Modern power distribution networks accommodate an increasing number of active consumers who can change their operating points based on various types of incentives. A decentralized group of electricity sources, loads and energy storage connected to the distribution network at a single coupling point is called a microgrid. Since this concept is still rather new, microgrid operation faces certain issues that the existing literature has not yet addressed. Dynamic loading, bi-directional power flow, intermittency of local renewable sources, type of distributed generation (syncronous machines vs. electronically controlled sources), and variation of fault current have a big impact on the microgrid operation and protection [1]. Conventional protection was proven ineffective in the microgrid environment [2], and advanced methods have to be devised. In the last few years, fault detection based on signal processing and machine/deep learning techniques has gained popularity. Short-time Fourier transform (STFT), Wavelet transform (WT), Hilbert-Huang transform (HHT) and S-transform (ST) are common choices for signal analysis. The signal features extracted by using these techniques are then used as inputs for machine or deep learning models. Intelligent classifiers, based on machine learning models, have become a reliable tool with high accuracy.
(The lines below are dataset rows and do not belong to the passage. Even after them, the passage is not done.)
-- --- bridge: port A = clean run (under the digit precondition) ---

lemma bridge_pop (bn n idx : Int) (rl : Nat) (hidx : n - idx = (rl : Int) + 1) :
    ∀ (st : List Char) (c : Char),
    aPop bn n idx (dv c) ((st.map dv).reverse)
      = ((cpop (max bn 1).toNat rl c st).map dv).reverse := by
  intro st
  induction st with
  | nil => intro c; rw [aPop]; rfl
  | cons t r ih =>
    intro c
    have hKcases : (bn ≤ 1 ∧ (max bn 1).toNat = 1) ∨ (1 ≤ bn ∧ ((max bn 1).toNat : Int) = bn) := by
      rcases le_total bn 1 with h | h
      · exact Or.inl ⟨h, by rw [max_eq_right h]; rfl⟩
      · exact Or.inr ⟨h, by rw [max_eq_left h, Int.toNat_of_nonneg (by omega)]⟩
    have hrev : ((t :: r).map dv).reverse = (r.map dv).reverse ++ [dv t] := by simp
    rw [hrev, aPop, List.getLast?_concat]
    simp only []
    have hlen : ((r.map dv).reverse ++ [dv t]).length = r.length + 1 := by simp
    by_cases hcond : t < c ∧ (max bn 1).toNat ≤ r.length + 1 + rl
    · rw [if_pos ⟨(dv_lt_iff t c).mpr hcond.1, by rw [hlen]; omega⟩,
        List.dropLast_concat, ih c, cpop, if_pos hcond]
    · rw [if_neg, cpop, if_neg hcond, hrev]
      rintro ⟨h1, h2⟩
      rw [hlen] at h2
      exact hcond ⟨(dv_lt_iff t c).mp h1, by omega⟩

lemma bridge_step (bn n idx : Int) (rl : Nat) (hidx : n - idx = (rl : Int) + 1)
    (st : List Char) (c : Char) (hne : st ≠ []) :
    aStep bn n idx ((st.map dv).reverse) (dv c)
      = ((cstep (max bn 1).toNat rl st c).map dv).reverse := by
  match st with
  | [] => exact absurd rfl hne
  | t :: r =>
    have hKcases : (bn ≤ 1 ∧ (max bn 1).toNat = 1) ∨ (1 ≤ bn ∧ ((max bn 1).toNat : Int) = bn) := by
      rcases le_total bn 1 with h | h
      · exact Or.inl ⟨h, by rw [max_eq_right h]; rfl⟩
      · exact Or.inr ⟨h, by rw [max_eq_left h, Int.toNat_of_nonneg (by omega)]⟩
    have hrev : ((t :: r).map dv).reverse = (r.map dv).reverse ++ [dv t] := by simp
    have hlen : ((r.map dv).reverse ++ [dv t]).length = r.length + 1 := by simp
    rw [hrev, aStep, List.getLast?_concat]
    simp only []
    by_cases htc : t < c
    · rw [if_pos ((dv_lt_iff t c).mpr htc), ← hrev, bridge_pop bn n idx rl hidx,
        cstep, if_pos htc]
      simp
    · rw [if_neg (fun h => htc ((dv_lt_iff t c).mp h)), cstep, if_neg htc]
      by_cases hl : (t :: r).length < (max bn 1).toNat
      · rw [if_pos (by rw [hlen]; simp at hl; omega), if_pos hl]
        simp
      · rw [if_neg (by rw [hlen]; simp at hl; omega), if_neg hl, hrev]
theorem invA_unset (memo m : List Int) (hInv : InvA memo m) (n : Nat) (hn : n < memo.length)
    (hun : m.getD n 0 = -1) : memo.getD n 0 = -1 := by
  rcases hInv.2 n hn with h | ⟨h1, _⟩
  · rw [← h, hun]
  · exact h1

theorem auxFuel_correct (memo : List Int) :
    ∀ n : Nat, hitsZero memo n = false → ∀ m fuel, InvA memo m → n < memo.length → n + 1 ≤ fuel →
      (auxFuel fuel m (n : Int)).1 = pureVal memo n ∧ InvA memo (auxFuel fuel m (n : Int)).2 := by
  intro n
  induction n using Nat.strong_induction_on with
  | _ n IH =>
    intro hreach m fuel hInv hlt hfuel
    match fuel, hfuel with
    | Nat.succ f, hfuel =>
    simp only [auxFuel, PySem.List.pyGetD_natCast]
    by_cases hset : m.getD n 0 ≠ -1
    · rw [if_pos hset]
      exact ⟨invA_getD_set memo m hInv n hlt hset, hInv⟩
    · rw [not_not] at hset
      have hmemo : memo.getD n 0 = -1 := invA_unset memo m hInv n hlt hset
      have hn0 : n ≠ 0 := by
        intro h; subst h
        rw [hitsZero_zero, hmemo] at hreach
        simp at hreach
      obtain ⟨k, rfl⟩ : ∃ k, n = k + 1 := ⟨n - 1, by omega⟩
      rw [hitsZero_succ, hmemo] at hreach
      simp only [BEq.rfl, Bool.true_and, Bool.or_eq_false_iff] at hreach
      obtain ⟨⟨hr2, hr3⟩, hr4⟩ := hreach
      simp only [hset, ne_eq, not_true_eq_false, if_false]
      have c2 : PySem.Int.floordiv ((k+1 : Nat) : Int) 2 = (((k+1)/2 : Nat) : Int) := by
        exact_mod_cast PySem.Int.floordiv_natCast (k+1) 2
      have c3 : PySem.Int.floordiv ((k+1 : Nat) : Int) 3 = (((k+1)/3 : Nat) : Int) := by
        exact_mod_cast PySem.Int.floordiv_natCast (k+1) 3
      have c4 : PySem.Int.floordiv ((k+1 : Nat) : Int) 4 = (((k+1)/4 : Nat) : Int) := by
        exact_mod_cast PySem.Int.floordiv_natCast (k+1) 4
      rw [c2, c3, c4]
      obtain ⟨r2, i2⟩ := IH ((k+1)/2) (by omega) hr2 m f hInv (by omega) (by omega)
      obtain ⟨r3, i3⟩ := IH ((k+1)/3) (by omega) hr3 _ f i2 (by omega) (by omega)
      obtain ⟨r4, i4⟩ := IH ((k+1)/4) (by omega) hr4 _ f i3 (by omega) (by omega)
      rw [r2, r3, r4]
      set v := max (max ((((k+1)/2 : Nat) : Int) + (((k+1)/3 : Nat) : Int) + (((k+1)/4 : Nat) : Int))
        (pureVal memo ((k+1)/2) + pureVal memo ((k+1)/3) + pureVal memo ((k+1)/4))) (((k+1) : Nat) : Int) with hv
      have hvpure : v = pureVal memo (k+1) := by
        rw [pureVal, if_neg (not_not_intro hmemo)]
      constructor
      · simpa using hvpure
      · simp only [PySem.List.pySetD_natCast]
        set m4 := (auxFuel f (auxFuel f (auxFuel f m (((k+1)/2 : Nat) : Int)).2 (((k+1)/3 : Nat) : Int)).2 (((k+1)/4 : Nat) : Int)).2
        refine ⟨by rw [List.length_set]; exact i4.1, fun j hj => ?_⟩
        rw [getD_set_eq_ite]
        by_cases hjn : j = k + 1 ∧ k + 1 < m4.length
        · rw [if_pos hjn]
          exact Or.inr ⟨hjn.1 ▸ hmemo, by rw [hjn.1, hvpure]⟩
        · rw [if_neg hjn]
          exact i4.2 j hj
The rise of photovoltaic renewable energy sources, DC electrical loads, and energy storage systems spurred the interest in DC microgrids, making them an alternative to AC microgrids [3]. Modern power electronics and control algorithms enabled efficient implementation and reliable operation of DC microgrids [4,5]. DC systems have many advantages over their AC counterpart, such as higher reliability, power quality, transmission capacity, and less complicated control [6]. However, the protection of DC systems is more challenging, due to the nature of the DC current. Fast transients and absence of zero-crossing demand a fast reaction of the protection [7]. The most common faults in DC microgrids are pole-to-pole (PP), pole-to-ground (PG), and two PG (2PG) faults. Pole-to-pole faults appear to a smaller extent, but can cause extremely high currents and damage to the equipment. On the contrary, high-impedance faults (HIF) are difficult to detect because they cause a low rise in the current so protection will not react. Considering the availability of intelligent classification methods and the problems that concern the DC system protection, this paper proposes a fast and selective protection method.

2. Related Work and Contribution

Presence of the distributed generation (DG) could lead to inaccurate operation of the system protection. Challenges that protection faces in DG environment are dynamics in the fault current magnitude, blinding of protection, unintentional islanding and loss of mains [1]. To address these challenges, beside conventional methods, advanced methods have been implemented. These methods are separated to event estimation-based, fuzzy-based, field transform-based and intelligent fault detection methods [8].
Conventional fault detection methods use fixed thresholds to detect faults, making them unsuitable for application in a microgrid that accommodated distributed generation (DG). Overcurrent protection, which is the basic protection method, could fail to detect a fault in a microgrid environment in both operating modes, grid-connected or islanded. Namely, false tripping or a failure to trip caused by the fault current level change are the main issues affecting the overcurrent protection [2]. Differential protection, another traditional distribution system protection method, was adopted in the microgrid environment in [9]. It was proved applicable, but the difficulty of determining a multi-terminal protection zone with several inputs makes it unsuitable. For example, a power line with a varying number of connected sources and loads requires continuous monitoring and updating the trip thresholds.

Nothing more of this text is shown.